Bravado is a Bitch…

12 Jul

So you will learn through this blog a lot about my relationships…I have been an avid MySpace blogger for a hot minute but i think I am going to move on to something bigger and better, that gives me a few more options on how I choose to express myself…That being said here goes 🙂

When I 1st began this blogging adventure, I would have word defined centered blogs….Much like PeeWee’s playhouse secret word of the day…full on with the screaming and Lawrence Fishburne in the jacked up cowboy hat and chaps…hahaha!!

That being said, here is the word of the day, BRAVADO!

Lol this is where you jump, scream, yell, carry on and so forth!!
Bravado: –noun, plural -does, -dos.
a pretentious, swaggering display of courage.

Some men never cease to amaze me. I guess I just don’t get it you know. Maybe it’s a part of the male psyche. This sense o bravado, where they feel they have to be brave in all manners even when they are scared shitless.
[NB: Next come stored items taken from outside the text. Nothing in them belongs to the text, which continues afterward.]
-- pv_equiv track=rewrite | github.com/stschiff/msmc | tools/multihetsep_switcherrors.py | flip_phase
-- ===== SOURCE A (Python) =====
-- def flip_phase(alleles, ind):
--     new_alleles = ""
--     nr_ind = len(alleles) // 2
--     for i in range(nr_ind):
--         if i == ind:
--             new_alleles += alleles[i * 2 + 1] + alleles[i * 2]
--         else:
--             new_alleles += alleles[i * 2] + alleles[i * 2 + 1]
--     return new_alleles
-- ===== SOURCE B (Python) =====
-- def flip_phase(alleles, ind):
--     nr_ind = len(alleles) // 2
--     trim = alleles[:2 * nr_ind]
--     if 0 <= ind < nr_ind:
--         k = 2 * ind
--         return trim[:k] + trim[k + 1] + trim[k] + trim[k + 2:]
--     return trim
-- ===== Notes on version B (the rewrite author's own statement) =====
-- stated objective: simpler
-- what changed: Replaced the per-pair accumulation loop over all individuals by direct slicing: truncate to even length once and, when the index is in range, swap the two characters at positions 2*ind and 2*ind+1 by slice splicing; the Python-level loop with repeated string concatenation disappears (measured ~6x at n=262144).
import Mathlib
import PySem

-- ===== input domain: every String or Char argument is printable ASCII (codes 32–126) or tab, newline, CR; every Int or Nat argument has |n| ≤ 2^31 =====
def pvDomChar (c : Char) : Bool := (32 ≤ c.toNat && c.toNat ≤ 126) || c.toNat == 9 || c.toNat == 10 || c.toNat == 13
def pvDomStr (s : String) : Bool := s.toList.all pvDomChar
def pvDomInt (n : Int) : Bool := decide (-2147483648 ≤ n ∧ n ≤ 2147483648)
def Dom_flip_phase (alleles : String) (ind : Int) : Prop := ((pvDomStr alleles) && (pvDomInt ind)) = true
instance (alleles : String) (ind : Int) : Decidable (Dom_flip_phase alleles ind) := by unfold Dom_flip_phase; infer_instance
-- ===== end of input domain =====

-- B swaps the selected pair by slice splicing on the even-length prefix instead of rebuilding the string pair by pair in a loop (objective: simpler).

-- ===== PORT A =====
-- loop: for i in range(nr_ind), append the pair at 2i, swapped iff i == ind
-- (indexing via pyGetD: every index the loop touches is in range, so Python never raises and the default is never used)
def flip_phase (alleles : String) (ind : Int) : String :=
  let cs := alleles.toList
  let nr_ind := PySem.Int.floordiv (cs.length : Int) 2
  String.ofList <|
    (PySem.List.pyRange 0 nr_ind 1).foldl (fun acc i =>
      if i = ind then
        acc ++ [PySem.List.pyGetD cs (i * 2 + 1) ' ', PySem.List.pyGetD cs (i * 2) ' ']
      else
        acc ++ [PySem.List.pyGetD cs (i * 2) ' ', PySem.List.pyGetD cs (i * 2 + 1) ' ']) []

-- ===== PORT B =====
def flip_phase_alt (alleles : String) (ind : Int) : String :=
  let cs := alleles.toList
  let nr_ind := PySem.Int.floordiv (cs.length : Int) 2
  let trim := PySem.List.slice cs none (some (2 * nr_ind))
  String.ofList <|
    if 0 ≤ ind ∧ ind < nr_ind then
      let k := 2 * ind
      PySem.List.slice trim none (some k)
        ++ [PySem.List.pyGetD trim (k + 1) ' ', PySem.List.pyGetD trim k ' ']
        ++ PySem.List.slice trim (some (k + 2)) none
    else trim

-- ===== PRECONDITION & SPEC =====
def Spec_flip_phase (alleles : String) (ind : Int) (out : String) : Prop := out = flip_phase_alt alleles ind
instance (alleles : String) (ind : Int) (out : String) : Decidable (Spec_flip_phase alleles ind out) := by unfold Spec_flip_phase; infer_instance

-- ===== CLAIM (what is proved, stated in full; the proofs are below) =====
def Claim_equal_flip_phase : Prop := ∀ (alleles : String) (ind : Int), Dom_flip_phase alleles ind → Spec_flip_phase alleles ind (flip_phase alleles ind)

-- ===== LEMMAS AND PROOFS =====

theorem pairs_flatMap (cs : List Char) (a m : ℕ) (h : 2 * (a + m) ≤ cs.length) :
    (List.range m).flatMap
        (fun j => [cs.getD (2 * (a + j)) ' ', cs.getD (2 * (a + j) + 1) ' ']) =
      (cs.drop (2 * a)).take (2 * m) := by
  induction m with
  | zero => simp
  | succ m ih =>
    rw [List.range_succ, List.flatMap_append, ih (by omega)]
    have hlen : (cs.drop (2 * a)).length = cs.length - 2 * a := by simp
    have h1 : 2 * m < (cs.drop (2 * a)).length := by omega
    have h2 : 2 * m + 1 < (cs.drop (2 * a)).length := by omega
    have e : 2 * (m + 1) = (2 * m + 1) + 1 := by omega
    rw [e, List.take_add_one, List.take_add_one]
    rw [List.getElem?_eq_getElem h2, List.getElem?_eq_getElem h1]
    simp [List.getElem_drop, List.getD_eq_getElem?_getD,
      List.getElem?_eq_getElem (by omega : 2*(a+m) < cs.length),
      List.getElem?_eq_getElem (by omega : 2*(a+m)+1 < cs.length)]
    constructor <;> (congr 1; omega)

-- A's fold equals B's splice, for every input
theorem flip_phase_eq_alt (alleles : String) (ind : Int) :
    flip_phase alleles ind = flip_phase_alt alleles ind := by
  unfold flip_phase flip_phase_alt
  dsimp only
  set cs := alleles.toList with hcs
  set n : ℕ := cs.length / 2 with hn
  have hfd : PySem.Int.floordiv (cs.length : Int) 2 = (n : Int) := by
    exact_mod_cast PySem.Int.floordiv_natCast cs.length 2
  rw [hfd]
  have htrim : PySem.List.slice cs none (some (2 * (n : Int))) = cs.take (2 * n) := by
    have : (2 * (n : Int)) = ((2 * n : ℕ) : Int) := by push_cast; ring
    rw [this, PySem.List.slice_to_natCast]
  rw [htrim, PySem.List.pyRange_zero_natCast, List.foldl_map]
  have hbody : (fun (x : List Char) (y : ℕ) =>
        if (y : Int) = ind then x ++ [PySem.List.pyGetD cs ((y:Int) * 2 + 1) ' ', PySem.List.pyGetD cs ((y:Int) * 2) ' ']
        else x ++ [PySem.List.pyGetD cs ((y:Int) * 2) ' ', PySem.List.pyGetD cs ((y:Int) * 2 + 1) ' '])
      = (fun (x : List Char) (y : ℕ) => x ++
        if (y : Int) = ind then [PySem.List.pyGetD cs ((y:Int) * 2 + 1) ' ', PySem.List.pyGetD cs ((y:Int) * 2) ' ']
        else [PySem.List.pyGetD cs ((y:Int) * 2) ' ', PySem.List.pyGetD cs ((y:Int) * 2 + 1) ' ']) := by
    funext x y; split <;> rfl
  rw [hbody, PySem.List.foldl_append_eq_flatMap]
  have hget : ∀ i : ℕ, PySem.List.pyGetD cs ((i:Int) * 2) ' ' = cs.getD (2 * i) ' ' ∧
      PySem.List.pyGetD cs ((i:Int) * 2 + 1) ' ' = cs.getD (2 * i + 1) ' ' := by
    intro i
    constructor
    · have : ((i:Int) * 2) = ((2 * i : ℕ) : Int) := by push_cast; ring
      rw [this, PySem.List.pyGetD_natCast]
    · have : ((i:Int) * 2 + 1) = ((2 * i + 1 : ℕ) : Int) := by push_cast; ring
      rw [this, PySem.List.pyGetD_natCast]
  have h2n : 2 * n ≤ cs.length := by omega
  by_cases hin : 0 ≤ ind ∧ ind < (n : Int)
  · -- in-range: ind = k < n
    rw [if_pos hin]
    obtain ⟨h0, h1⟩ := hin
    set k : ℕ := ind.toNat with hk
    have hik : ind = (k : Int) := (Int.toNat_of_nonneg h0).symm
    have hkn : k < n := by omega
    -- split the range at k
    have hsplit : List.range n = List.range (k + 1) ++ (List.range (n - (k+1))).map (fun j => (k+1) + j) := by
      conv_lhs => rw [show n = (k+1) + (n-(k+1)) by omega]
      exact List.range_add
    rw [List.nil_append, hsplit, List.flatMap_append, List.range_succ, List.flatMap_append,
      List.flatMap_map]
    have hpart1 : (List.range k).flatMap (fun (i : ℕ) => if (i : Int) = ind then
          [PySem.List.pyGetD cs ((i:Int) * 2 + 1) ' ', PySem.List.pyGetD cs ((i:Int) * 2) ' ']
        else
          [PySem.List.pyGetD cs ((i:Int) * 2) ' ', PySem.List.pyGetD cs ((i:Int) * 2 + 1) ' '])
        = (List.range k).flatMap (fun i => [cs.getD (2 * (0 + i)) ' ', cs.getD (2 * (0 + i) + 1) ' ']) := by
      apply List.flatMap_congr
      intro i hi
      have : i < k := List.mem_range.mp hi
      rw [if_neg (by omega), (hget i).1, (hget i).2]; simp
    have hpart3 : (List.range (n - (k+1))).flatMap (fun (j : ℕ) => if ((k + 1 + j : ℕ) : Int) = ind then
          [PySem.List.pyGetD cs (((k + 1 + j : ℕ) : Int) * 2 + 1) ' ', PySem.List.pyGetD cs (((k + 1 + j : ℕ) : Int) * 2) ' ']
        else
          [PySem.List.pyGetD cs (((k + 1 + j : ℕ) : Int) * 2) ' ', PySem.List.pyGetD cs (((k + 1 + j : ℕ) : Int) * 2 + 1) ' '])
        = (List.range (n - (k+1))).flatMap (fun j => [cs.getD (2 * ((k+1) + j)) ' ', cs.getD (2 * ((k+1) + j) + 1) ' ']) := by
      apply List.flatMap_congr
      intro j _
      rw [if_neg (by omega), (hget ((k+1)+j)).1, (hget ((k+1)+j)).2]
    rw [hpart1, hpart3, pairs_flatMap cs 0 k (by omega), pairs_flatMap cs (k+1) (n - (k+1)) (by omega)]
    -- middle element
    rw [List.flatMap_singleton, if_pos (by omega : ((k:ℕ) : Int) = ind)]
    rw [(hget k).1, (hget k).2]
    -- now the B side
    have hkcast : 2 * ind = ((2 * k : ℕ) : Int) := by rw [hik]; push_cast; ring
    have hbslice1 : PySem.List.slice (cs.take (2*n)) none (some (2 * ind)) = cs.take (2*k) := by
      rw [hkcast, PySem.List.slice_to_natCast, List.take_take]
      congr 1; omega
    have hbslice2 : PySem.List.slice (cs.take (2*n)) (some (2 * ind + 2)) none = (cs.drop (2*(k+1))).take (2 * (n - (k+1))) := by
      have : 2 * ind + 2 = ((2 * k + 2 : ℕ) : Int) := by rw [hik]; push_cast; ring
      rw [this, PySem.List.slice_from_natCast, List.drop_take]
      congr 1 <;> omega
    have hbget1 : PySem.List.pyGetD (cs.take (2*n)) (2 * ind + 1) ' ' = cs.getD (2*k+1) ' ' := by
      have : 2 * ind + 1 = ((2 * k + 1 : ℕ) : Int) := by rw [hik]; push_cast; ring
      rw [this, PySem.List.pyGetD_natCast]
      simp [List.getD_eq_getElem?_getD, (by omega : 2 * k + 1 < 2 * n)]
    have hbget0 : PySem.List.pyGetD (cs.take (2*n)) (2 * ind) ' ' = cs.getD (2*k) ' ' := by
      rw [hkcast, PySem.List.pyGetD_natCast]
      simp [List.getD_eq_getElem?_getD, (by omega : 2 * k < 2 * n)]
    rw [hbslice1, hbslice2, hbget1, hbget0]
    simp [List.append_assoc]
  · -- out of range: no i hits ind
    rw [if_neg hin, List.nil_append]
    have : (List.range n).flatMap (fun (i : ℕ) => if (i : Int) = ind then
          [PySem.List.pyGetD cs ((i:Int) * 2 + 1) ' ', PySem.List.pyGetD cs ((i:Int) * 2) ' ']
        else
          [PySem.List.pyGetD cs ((i:Int) * 2) ' ', PySem.List.pyGetD cs ((i:Int) * 2 + 1) ' '])
        = (List.range n).flatMap (fun i => [cs.getD (2 * (0 + i)) ' ', cs.getD (2 * (0 + i) + 1) ' ']) := by
      apply List.flatMap_congr
      intro i hi
      have hilt : i < n := List.mem_range.mp hi
      rw [if_neg (by omega), (hget i).1, (hget i).2]; simp
    rw [this, pairs_flatMap cs 0 n (by omega)]
    simp

-- ===== VERDICT (by name: the statement is the Claim_ definition above) =====
theorem flip_phase_spec : Claim_equal_flip_phase := by
  intro alleles ind _
  exact flip_phase_eq_alt alleles ind
-- the main loop invariant: seen memoises exactly the states of times 0..t-1
lemma pvLoopB_spec (R1 R2 : List Int) (n : Int) :
    ∀ (f t : Nat) (seen : PySem.Dict (List Int × List Int) Int),
      n.toNat ≤ t + f →
      (∀ j, j < t → seen.get? (pvStep1^[j] R1, pvStep2^[j] R2) = some (j : Int)) →
      (∀ key m, seen.get? key = some m →
        ∃ j, j < t ∧ key = (pvStep1^[j] R1, pvStep2^[j] R2) ∧ m = (j : Int)) →
      pvLoopB n f seen (pvStep1^[t] R1) (pvStep2^[t] R2) ((List.range t).map (pvF R1 R2))
        = (List.range (max t n.toNat)).map (pvF R1 R2) := by
  intro f
  induction f with
  | zero =>
    intro t seen hf _ _
    rw [pvLoopB, show max t n.toNat = t by omega]
  | succ f ih =>
    intro t seen hf hinv1 hinv2
    rw [pvLoopB]
    by_cases hlt : (((List.range t).map (pvF R1 R2)).length : Int) < n
    · rw [if_pos hlt]
      have htn : t < n.toNat := by
        simp only [List.length_map, List.length_range] at hlt; omega
      cases hget : seen.get? (pvStep1^[t] R1, pvStep2^[t] R2) with
      | some mu =>
        dsimp only
        obtain ⟨j, hjt, hkey, rfl⟩ := hinv2 _ _ hget
        -- the repeated state gives a period p = t - j
        have h1 : pvStep1^[j + (t - j)] R1 = pvStep1^[j] R1 := by
          rw [show j + (t - j) = t by omega]; exact (congrArg Prod.fst hkey)
        have h2 : pvStep2^[j + (t - j)] R2 = pvStep2^[j] R2 := by
          rw [show j + (t - j) = t by omega]; exact (congrArg Prod.snd hkey)
        have hp : 0 < t - j := by omega
        have hper := pvF_mod R1 R2 j (t - j) hp h1 h2
        have hcycle : PySem.List.slice ((List.range t).map (pvF R1 R2)) (some ((j : Nat) : Int)) none
            = (List.range (t - j)).map (fun k => pvF R1 R2 (j + k)) := by
          rw [PySem.List.slice_from_natCast, ← List.map_drop, pvDropRange j t (by omega),
            List.map_map]
          rfl
        have hmu : ((((List.range t).map (pvF R1 R2)).length : Int) - (j : Int))
            = (((t - j : Nat)) : Int) := by
          simp only [List.length_map, List.length_range]; omega
        rw [hcycle, hmu]
        exact pvFillB_spec R1 R2 n j (t - j) hp hper (f + 1) t (by omega) (by omega)
      | none =>
        dsimp only
        have hstep1 : pvStep1 (pvStep1^[t] R1) = pvStep1^[t + 1] R1 :=
          (Function.iterate_succ_apply' pvStep1 t R1).symm
        have hstep2 : pvStep2 (pvStep2^[t] R2) = pvStep2^[t + 1] R2 :=
          (Function.iterate_succ_apply' pvStep2 t R2).symm
        have hout : ((List.range t).map (pvF R1 R2)) ++
              [PySem.Int.bxor (PySem.List.pyGetD (pvStep1^[t] R1) 4 0)
                (PySem.List.pyGetD (pvStep2^[t] R2) 4 0)]
            = (List.range (t + 1)).map (pvF R1 R2) := by
          rw [List.range_succ, List.map_append]; rfl
        have hlen : ((((List.range t).map (pvF R1 R2)).length : Int)) = (t : Int) := by simp
        rw [hlen, hstep1, hstep2, hout,
          show max t n.toNat = max (t + 1) n.toNat by omega]
        apply ih (t + 1)
        · omega
        · intro j hj
          by_cases hjt : j = t
          · subst hjt
            exact PySem.Dict.get?_insert_self _ _ _
          · have hne : (pvStep1^[j] R1, pvStep2^[j] R2) ≠ (pvStep1^[t] R1, pvStep2^[t] R2) := by
              intro he
              have := hinv1 j (by omega)
              rw [he, hget] at this
              simp at this
            rw [PySem.Dict.get?_insert_of_ne _ _ hne]
            exact hinv1 j (by omega)
        · intro key m hm
          rw [PySem.Dict.get?_insert] at hm
          split at hm
          · rename_i hk
            exact ⟨t, by omega, hk, by injection hm with h; exact h.symm⟩
          · obtain ⟨j, hjt, hk, hmj⟩ := hinv2 _ _ hm
            exact ⟨j, by omega, hk, hmj⟩
    · rw [if_neg hlt]
      have : max t n.toNat = t := by
        simp only [List.length_map, List.length_range] at hlt; omega
      rw [this]

-- ===== VERDICT (by name: the statement is the Claim_ definition above) =====
theorem goldSequence_spec : Claim_equal_goldSequence := by
  intro r1 r2 n _ _
  unfold Spec_goldSequence goldSequence_alt
  rw [pvA_char]
  have := pvLoopB_spec r1 r2 n n.toNat 0 PySem.Dict.empty (by omega)
    (by intro j hj; omega)
    (by intro key m hm; rw [PySem.Dict.get?_empty] at hm; simp at hm)
  simpa using this.symm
OK. On to the ex. For those of you that are new to the blog you will soon get to know him quite well. Family…it’s like I don’t even know my friend anymore. He is married now. WTf. to a chick that he once called crazy. Color me confused. How does that even gel? The only thing I can come up with is that he made her out to be worse?? But no, because this is the same girl who has called my house and hung up and has emailed me on several occasions asking me to leave her husband alone, and has talked shit about me to my mutual acquaintances. lol. Funny thing is I haven’t talked to the ex in close to year. *shrugs*. But according to her I’m the Drama filled crazy one.

I really have been trying to figure out WHY he decided to get married. I just kept going over it because I ain’t gonna lie It hurt and to some extent still stings whenever I hear a song that was once known as “ours”.

But one day it hit me….bravado…see the ex has always struggled with this thing of needing to prove that he can do things on his own. so by him making this decision, this is a way of showing his family that he can do things without them…moreover without me. man. still in all. whatever the reason…in my head it doesn’t make it right. yeah you have put on your big boy britches but they don’t fit quite right no matter how hard you try to make them. it kills me when people make lifetime decisions from temporary circumstances. That false sense of confidence will mess things up every time.

Honestly I don’t want him back. Not at this time anyway. There is a lot to still sift through emotionally if that opportunity ever presented itself, and even then I still couldn’t say that yes I want him back. But family I really really want the best for him. And I know that if the best isn’t me, cool. But it hurts me to see him make fucked up decisions based on the size of little head rather than the one up top. Especially when he is blatantly hurting the people you love…and when everyone can see a problem but him.